(Collected data entries)
--- START ---
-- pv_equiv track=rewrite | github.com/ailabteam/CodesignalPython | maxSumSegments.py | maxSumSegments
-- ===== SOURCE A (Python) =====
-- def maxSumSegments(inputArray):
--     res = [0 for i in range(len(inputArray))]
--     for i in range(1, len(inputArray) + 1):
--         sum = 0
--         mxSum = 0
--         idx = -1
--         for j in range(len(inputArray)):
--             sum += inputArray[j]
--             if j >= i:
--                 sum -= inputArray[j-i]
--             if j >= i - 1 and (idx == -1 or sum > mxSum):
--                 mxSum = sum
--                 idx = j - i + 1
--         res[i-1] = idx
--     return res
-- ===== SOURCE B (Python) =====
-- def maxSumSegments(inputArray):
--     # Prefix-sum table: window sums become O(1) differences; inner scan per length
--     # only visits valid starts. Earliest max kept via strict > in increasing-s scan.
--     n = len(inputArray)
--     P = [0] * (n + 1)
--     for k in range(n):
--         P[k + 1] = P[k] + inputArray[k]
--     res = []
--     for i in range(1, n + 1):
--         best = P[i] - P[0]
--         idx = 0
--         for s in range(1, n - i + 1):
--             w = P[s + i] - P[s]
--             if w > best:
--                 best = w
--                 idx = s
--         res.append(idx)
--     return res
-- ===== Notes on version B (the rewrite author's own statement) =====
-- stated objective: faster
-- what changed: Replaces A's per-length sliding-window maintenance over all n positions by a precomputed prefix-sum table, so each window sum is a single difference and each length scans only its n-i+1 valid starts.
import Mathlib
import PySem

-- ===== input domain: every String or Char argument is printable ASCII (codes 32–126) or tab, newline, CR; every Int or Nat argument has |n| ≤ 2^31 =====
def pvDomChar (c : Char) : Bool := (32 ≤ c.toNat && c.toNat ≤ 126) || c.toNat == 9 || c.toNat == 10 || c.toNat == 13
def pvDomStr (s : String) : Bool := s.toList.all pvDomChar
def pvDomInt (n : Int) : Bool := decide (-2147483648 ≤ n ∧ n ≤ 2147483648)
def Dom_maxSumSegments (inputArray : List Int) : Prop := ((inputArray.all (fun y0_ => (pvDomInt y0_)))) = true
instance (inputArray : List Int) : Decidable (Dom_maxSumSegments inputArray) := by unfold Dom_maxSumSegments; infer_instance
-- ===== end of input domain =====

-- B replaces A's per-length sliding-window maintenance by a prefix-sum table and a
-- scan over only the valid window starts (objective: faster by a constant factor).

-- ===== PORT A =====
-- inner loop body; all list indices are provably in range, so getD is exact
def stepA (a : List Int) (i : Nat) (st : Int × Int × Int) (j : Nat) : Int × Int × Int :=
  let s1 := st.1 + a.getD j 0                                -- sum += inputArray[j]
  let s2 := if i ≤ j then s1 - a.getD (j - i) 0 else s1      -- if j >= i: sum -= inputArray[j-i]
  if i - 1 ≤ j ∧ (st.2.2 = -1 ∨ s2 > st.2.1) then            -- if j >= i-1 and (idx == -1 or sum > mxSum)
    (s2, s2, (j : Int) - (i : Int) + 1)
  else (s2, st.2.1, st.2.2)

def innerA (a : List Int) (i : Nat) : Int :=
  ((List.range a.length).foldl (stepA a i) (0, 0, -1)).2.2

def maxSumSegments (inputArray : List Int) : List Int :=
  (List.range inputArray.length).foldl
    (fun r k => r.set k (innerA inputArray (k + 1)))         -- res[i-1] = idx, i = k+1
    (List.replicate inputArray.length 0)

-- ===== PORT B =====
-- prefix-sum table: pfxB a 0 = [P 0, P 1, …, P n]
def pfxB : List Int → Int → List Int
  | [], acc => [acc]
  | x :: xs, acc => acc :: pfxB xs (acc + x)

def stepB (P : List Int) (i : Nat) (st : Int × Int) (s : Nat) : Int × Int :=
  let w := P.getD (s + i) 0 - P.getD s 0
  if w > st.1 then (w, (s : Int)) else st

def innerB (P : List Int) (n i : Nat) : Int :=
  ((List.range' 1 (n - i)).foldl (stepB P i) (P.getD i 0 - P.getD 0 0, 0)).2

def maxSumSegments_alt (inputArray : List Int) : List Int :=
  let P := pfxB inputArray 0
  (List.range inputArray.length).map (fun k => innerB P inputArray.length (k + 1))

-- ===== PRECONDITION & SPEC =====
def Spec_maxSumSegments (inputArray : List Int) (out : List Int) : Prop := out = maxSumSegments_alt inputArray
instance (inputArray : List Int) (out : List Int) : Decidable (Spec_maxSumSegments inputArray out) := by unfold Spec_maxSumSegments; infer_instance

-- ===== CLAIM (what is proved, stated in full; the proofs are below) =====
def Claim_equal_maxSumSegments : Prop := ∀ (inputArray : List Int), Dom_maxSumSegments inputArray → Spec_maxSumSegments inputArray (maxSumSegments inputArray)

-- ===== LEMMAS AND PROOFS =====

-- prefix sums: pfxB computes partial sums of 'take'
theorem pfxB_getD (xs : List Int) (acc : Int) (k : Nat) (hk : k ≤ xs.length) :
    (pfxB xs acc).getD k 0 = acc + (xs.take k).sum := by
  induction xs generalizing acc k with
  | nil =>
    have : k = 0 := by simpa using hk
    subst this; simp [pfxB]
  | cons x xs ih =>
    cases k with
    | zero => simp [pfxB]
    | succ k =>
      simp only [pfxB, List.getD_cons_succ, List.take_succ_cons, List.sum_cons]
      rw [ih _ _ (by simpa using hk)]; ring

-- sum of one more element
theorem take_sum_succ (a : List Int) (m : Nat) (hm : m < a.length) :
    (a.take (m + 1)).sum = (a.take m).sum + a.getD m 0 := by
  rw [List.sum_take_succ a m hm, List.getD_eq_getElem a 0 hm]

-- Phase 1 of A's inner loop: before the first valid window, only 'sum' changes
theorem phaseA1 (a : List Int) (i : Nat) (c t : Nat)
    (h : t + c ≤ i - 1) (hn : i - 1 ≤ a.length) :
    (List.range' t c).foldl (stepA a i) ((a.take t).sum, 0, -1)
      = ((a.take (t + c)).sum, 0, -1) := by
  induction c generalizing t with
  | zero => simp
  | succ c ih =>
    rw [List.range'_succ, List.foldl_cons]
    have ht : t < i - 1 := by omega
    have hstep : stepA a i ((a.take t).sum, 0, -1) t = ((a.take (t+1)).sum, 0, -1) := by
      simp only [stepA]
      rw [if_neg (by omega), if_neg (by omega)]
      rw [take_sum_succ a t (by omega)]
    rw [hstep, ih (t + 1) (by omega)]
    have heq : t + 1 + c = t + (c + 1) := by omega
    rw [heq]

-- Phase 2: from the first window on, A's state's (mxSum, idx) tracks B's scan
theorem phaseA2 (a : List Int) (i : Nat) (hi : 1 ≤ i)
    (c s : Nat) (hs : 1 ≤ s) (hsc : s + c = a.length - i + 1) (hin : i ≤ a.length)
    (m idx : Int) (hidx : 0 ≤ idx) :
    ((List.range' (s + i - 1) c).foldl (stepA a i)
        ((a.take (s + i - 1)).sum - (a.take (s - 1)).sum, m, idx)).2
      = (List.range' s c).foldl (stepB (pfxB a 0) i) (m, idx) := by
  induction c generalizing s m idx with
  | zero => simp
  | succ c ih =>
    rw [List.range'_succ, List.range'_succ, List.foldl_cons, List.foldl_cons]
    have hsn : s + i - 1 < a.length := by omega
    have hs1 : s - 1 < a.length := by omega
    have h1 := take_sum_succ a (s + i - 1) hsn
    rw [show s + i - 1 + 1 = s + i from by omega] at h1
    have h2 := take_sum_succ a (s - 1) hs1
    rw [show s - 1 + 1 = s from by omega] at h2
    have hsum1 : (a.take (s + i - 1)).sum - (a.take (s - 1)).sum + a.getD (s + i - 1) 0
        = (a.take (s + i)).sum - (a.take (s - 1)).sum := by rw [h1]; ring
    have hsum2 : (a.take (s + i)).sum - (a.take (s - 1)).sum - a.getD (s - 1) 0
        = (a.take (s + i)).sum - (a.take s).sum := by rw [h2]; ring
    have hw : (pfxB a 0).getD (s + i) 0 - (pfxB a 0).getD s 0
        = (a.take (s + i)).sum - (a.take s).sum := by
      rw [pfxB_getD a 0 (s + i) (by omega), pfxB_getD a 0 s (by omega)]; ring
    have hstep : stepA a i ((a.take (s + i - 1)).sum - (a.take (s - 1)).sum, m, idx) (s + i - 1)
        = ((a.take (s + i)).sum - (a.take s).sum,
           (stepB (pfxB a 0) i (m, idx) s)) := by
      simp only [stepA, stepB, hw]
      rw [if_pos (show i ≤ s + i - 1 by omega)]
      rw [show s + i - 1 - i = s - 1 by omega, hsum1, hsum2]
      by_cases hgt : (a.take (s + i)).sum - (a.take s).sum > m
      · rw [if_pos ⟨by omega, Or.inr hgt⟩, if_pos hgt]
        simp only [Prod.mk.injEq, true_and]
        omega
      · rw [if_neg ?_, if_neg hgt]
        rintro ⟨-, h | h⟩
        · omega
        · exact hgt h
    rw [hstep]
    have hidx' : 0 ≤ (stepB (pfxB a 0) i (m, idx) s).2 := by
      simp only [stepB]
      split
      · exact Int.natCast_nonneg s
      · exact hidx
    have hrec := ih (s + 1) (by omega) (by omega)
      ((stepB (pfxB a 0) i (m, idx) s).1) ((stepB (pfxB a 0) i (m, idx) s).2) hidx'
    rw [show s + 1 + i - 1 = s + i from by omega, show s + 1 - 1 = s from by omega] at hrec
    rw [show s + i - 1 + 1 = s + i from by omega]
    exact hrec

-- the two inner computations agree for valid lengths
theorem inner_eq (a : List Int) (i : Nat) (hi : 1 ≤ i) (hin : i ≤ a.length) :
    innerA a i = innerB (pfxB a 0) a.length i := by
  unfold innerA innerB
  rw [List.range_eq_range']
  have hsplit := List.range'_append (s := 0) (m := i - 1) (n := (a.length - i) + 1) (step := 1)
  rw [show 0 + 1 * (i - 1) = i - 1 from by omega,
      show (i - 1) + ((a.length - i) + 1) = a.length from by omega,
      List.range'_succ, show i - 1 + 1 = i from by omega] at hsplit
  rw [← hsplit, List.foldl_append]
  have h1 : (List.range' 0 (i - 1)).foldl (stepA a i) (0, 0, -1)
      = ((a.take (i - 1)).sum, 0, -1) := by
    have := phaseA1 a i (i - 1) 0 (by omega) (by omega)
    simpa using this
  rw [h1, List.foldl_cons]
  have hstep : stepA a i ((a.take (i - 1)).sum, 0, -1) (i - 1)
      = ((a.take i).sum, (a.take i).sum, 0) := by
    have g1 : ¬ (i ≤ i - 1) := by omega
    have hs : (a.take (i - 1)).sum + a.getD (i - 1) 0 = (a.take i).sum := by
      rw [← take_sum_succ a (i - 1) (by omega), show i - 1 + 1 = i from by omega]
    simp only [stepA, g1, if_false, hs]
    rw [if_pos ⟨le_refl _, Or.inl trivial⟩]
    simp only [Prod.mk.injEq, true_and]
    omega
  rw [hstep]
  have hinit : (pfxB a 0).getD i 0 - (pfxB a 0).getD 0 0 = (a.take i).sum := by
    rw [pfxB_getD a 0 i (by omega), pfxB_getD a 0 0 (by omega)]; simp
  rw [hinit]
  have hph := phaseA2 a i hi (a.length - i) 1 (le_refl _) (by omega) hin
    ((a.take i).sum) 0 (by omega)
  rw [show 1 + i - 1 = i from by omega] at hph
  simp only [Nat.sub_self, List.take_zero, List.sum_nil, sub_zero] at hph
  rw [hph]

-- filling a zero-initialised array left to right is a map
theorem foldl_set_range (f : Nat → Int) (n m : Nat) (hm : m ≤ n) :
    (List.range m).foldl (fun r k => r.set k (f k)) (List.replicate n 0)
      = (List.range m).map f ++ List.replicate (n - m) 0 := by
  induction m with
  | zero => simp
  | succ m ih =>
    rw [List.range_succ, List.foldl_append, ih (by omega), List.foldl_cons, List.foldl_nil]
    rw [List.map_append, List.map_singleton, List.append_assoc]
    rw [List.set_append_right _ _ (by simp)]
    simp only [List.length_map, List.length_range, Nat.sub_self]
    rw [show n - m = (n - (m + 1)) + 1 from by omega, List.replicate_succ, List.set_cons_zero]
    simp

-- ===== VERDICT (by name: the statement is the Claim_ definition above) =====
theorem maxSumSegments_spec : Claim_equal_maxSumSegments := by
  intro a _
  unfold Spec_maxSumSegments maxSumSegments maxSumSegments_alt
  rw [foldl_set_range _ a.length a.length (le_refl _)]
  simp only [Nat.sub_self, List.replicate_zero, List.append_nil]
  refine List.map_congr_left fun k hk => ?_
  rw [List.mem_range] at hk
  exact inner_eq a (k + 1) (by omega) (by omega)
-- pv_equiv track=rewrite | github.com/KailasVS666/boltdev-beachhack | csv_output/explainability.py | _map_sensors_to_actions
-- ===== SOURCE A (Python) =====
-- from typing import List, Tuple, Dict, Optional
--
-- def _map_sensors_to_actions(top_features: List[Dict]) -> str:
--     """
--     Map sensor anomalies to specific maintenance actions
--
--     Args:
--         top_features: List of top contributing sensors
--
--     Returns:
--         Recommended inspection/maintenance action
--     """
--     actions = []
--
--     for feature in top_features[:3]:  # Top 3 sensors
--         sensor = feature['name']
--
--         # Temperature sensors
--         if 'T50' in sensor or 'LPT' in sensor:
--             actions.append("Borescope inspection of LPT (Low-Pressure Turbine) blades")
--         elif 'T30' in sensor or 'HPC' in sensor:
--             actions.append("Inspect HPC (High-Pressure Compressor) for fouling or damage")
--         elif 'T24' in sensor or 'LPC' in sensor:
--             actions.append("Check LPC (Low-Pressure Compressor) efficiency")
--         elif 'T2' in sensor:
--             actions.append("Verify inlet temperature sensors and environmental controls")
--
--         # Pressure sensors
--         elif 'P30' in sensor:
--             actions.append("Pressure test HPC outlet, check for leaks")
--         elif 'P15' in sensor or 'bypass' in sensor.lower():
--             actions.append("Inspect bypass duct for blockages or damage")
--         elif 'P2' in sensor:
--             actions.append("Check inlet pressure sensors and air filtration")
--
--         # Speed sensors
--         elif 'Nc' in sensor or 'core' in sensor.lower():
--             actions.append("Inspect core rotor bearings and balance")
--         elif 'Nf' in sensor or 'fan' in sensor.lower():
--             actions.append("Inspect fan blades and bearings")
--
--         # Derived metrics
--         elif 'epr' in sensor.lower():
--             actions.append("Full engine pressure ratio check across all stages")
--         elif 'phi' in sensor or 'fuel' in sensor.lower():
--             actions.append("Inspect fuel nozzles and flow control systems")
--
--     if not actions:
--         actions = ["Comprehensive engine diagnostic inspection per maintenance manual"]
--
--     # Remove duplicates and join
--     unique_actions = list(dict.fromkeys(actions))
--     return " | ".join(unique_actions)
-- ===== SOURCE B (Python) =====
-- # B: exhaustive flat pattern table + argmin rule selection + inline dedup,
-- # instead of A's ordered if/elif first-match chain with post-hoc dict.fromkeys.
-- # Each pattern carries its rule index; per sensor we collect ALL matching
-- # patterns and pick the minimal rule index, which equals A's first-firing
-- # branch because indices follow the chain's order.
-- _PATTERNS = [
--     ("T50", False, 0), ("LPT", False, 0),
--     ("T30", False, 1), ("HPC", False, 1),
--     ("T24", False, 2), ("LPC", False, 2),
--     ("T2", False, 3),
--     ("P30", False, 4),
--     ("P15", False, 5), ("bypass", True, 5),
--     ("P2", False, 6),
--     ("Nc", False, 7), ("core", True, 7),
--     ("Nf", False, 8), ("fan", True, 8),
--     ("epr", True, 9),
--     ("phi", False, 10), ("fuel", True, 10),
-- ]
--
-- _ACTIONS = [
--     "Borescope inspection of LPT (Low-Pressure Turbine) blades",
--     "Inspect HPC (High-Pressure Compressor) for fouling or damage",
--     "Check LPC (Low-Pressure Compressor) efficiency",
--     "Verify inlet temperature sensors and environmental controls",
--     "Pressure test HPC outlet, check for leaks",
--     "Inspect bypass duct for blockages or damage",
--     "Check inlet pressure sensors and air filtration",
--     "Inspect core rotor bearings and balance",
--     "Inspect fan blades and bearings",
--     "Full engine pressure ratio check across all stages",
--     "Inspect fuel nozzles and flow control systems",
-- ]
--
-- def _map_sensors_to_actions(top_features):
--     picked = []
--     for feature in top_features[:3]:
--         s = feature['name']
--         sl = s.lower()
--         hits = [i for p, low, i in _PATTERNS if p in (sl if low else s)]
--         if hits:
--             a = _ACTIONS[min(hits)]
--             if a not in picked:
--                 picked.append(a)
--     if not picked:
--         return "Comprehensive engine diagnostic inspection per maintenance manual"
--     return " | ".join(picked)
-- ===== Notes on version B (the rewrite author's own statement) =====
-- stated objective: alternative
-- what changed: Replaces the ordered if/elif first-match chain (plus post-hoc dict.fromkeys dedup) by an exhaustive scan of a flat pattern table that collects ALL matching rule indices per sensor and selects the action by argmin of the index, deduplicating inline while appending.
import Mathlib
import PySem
--- END ---
What is needed is every line of the records above that contains the word "bypass".

--         elif 'P15' in sensor or 'bypass' in sensor.lower():
--             actions.append("Inspect bypass duct for blockages or damage")
--     ("P15", False, 5), ("bypass", True, 5),
--     "Inspect bypass duct for blockages or damage",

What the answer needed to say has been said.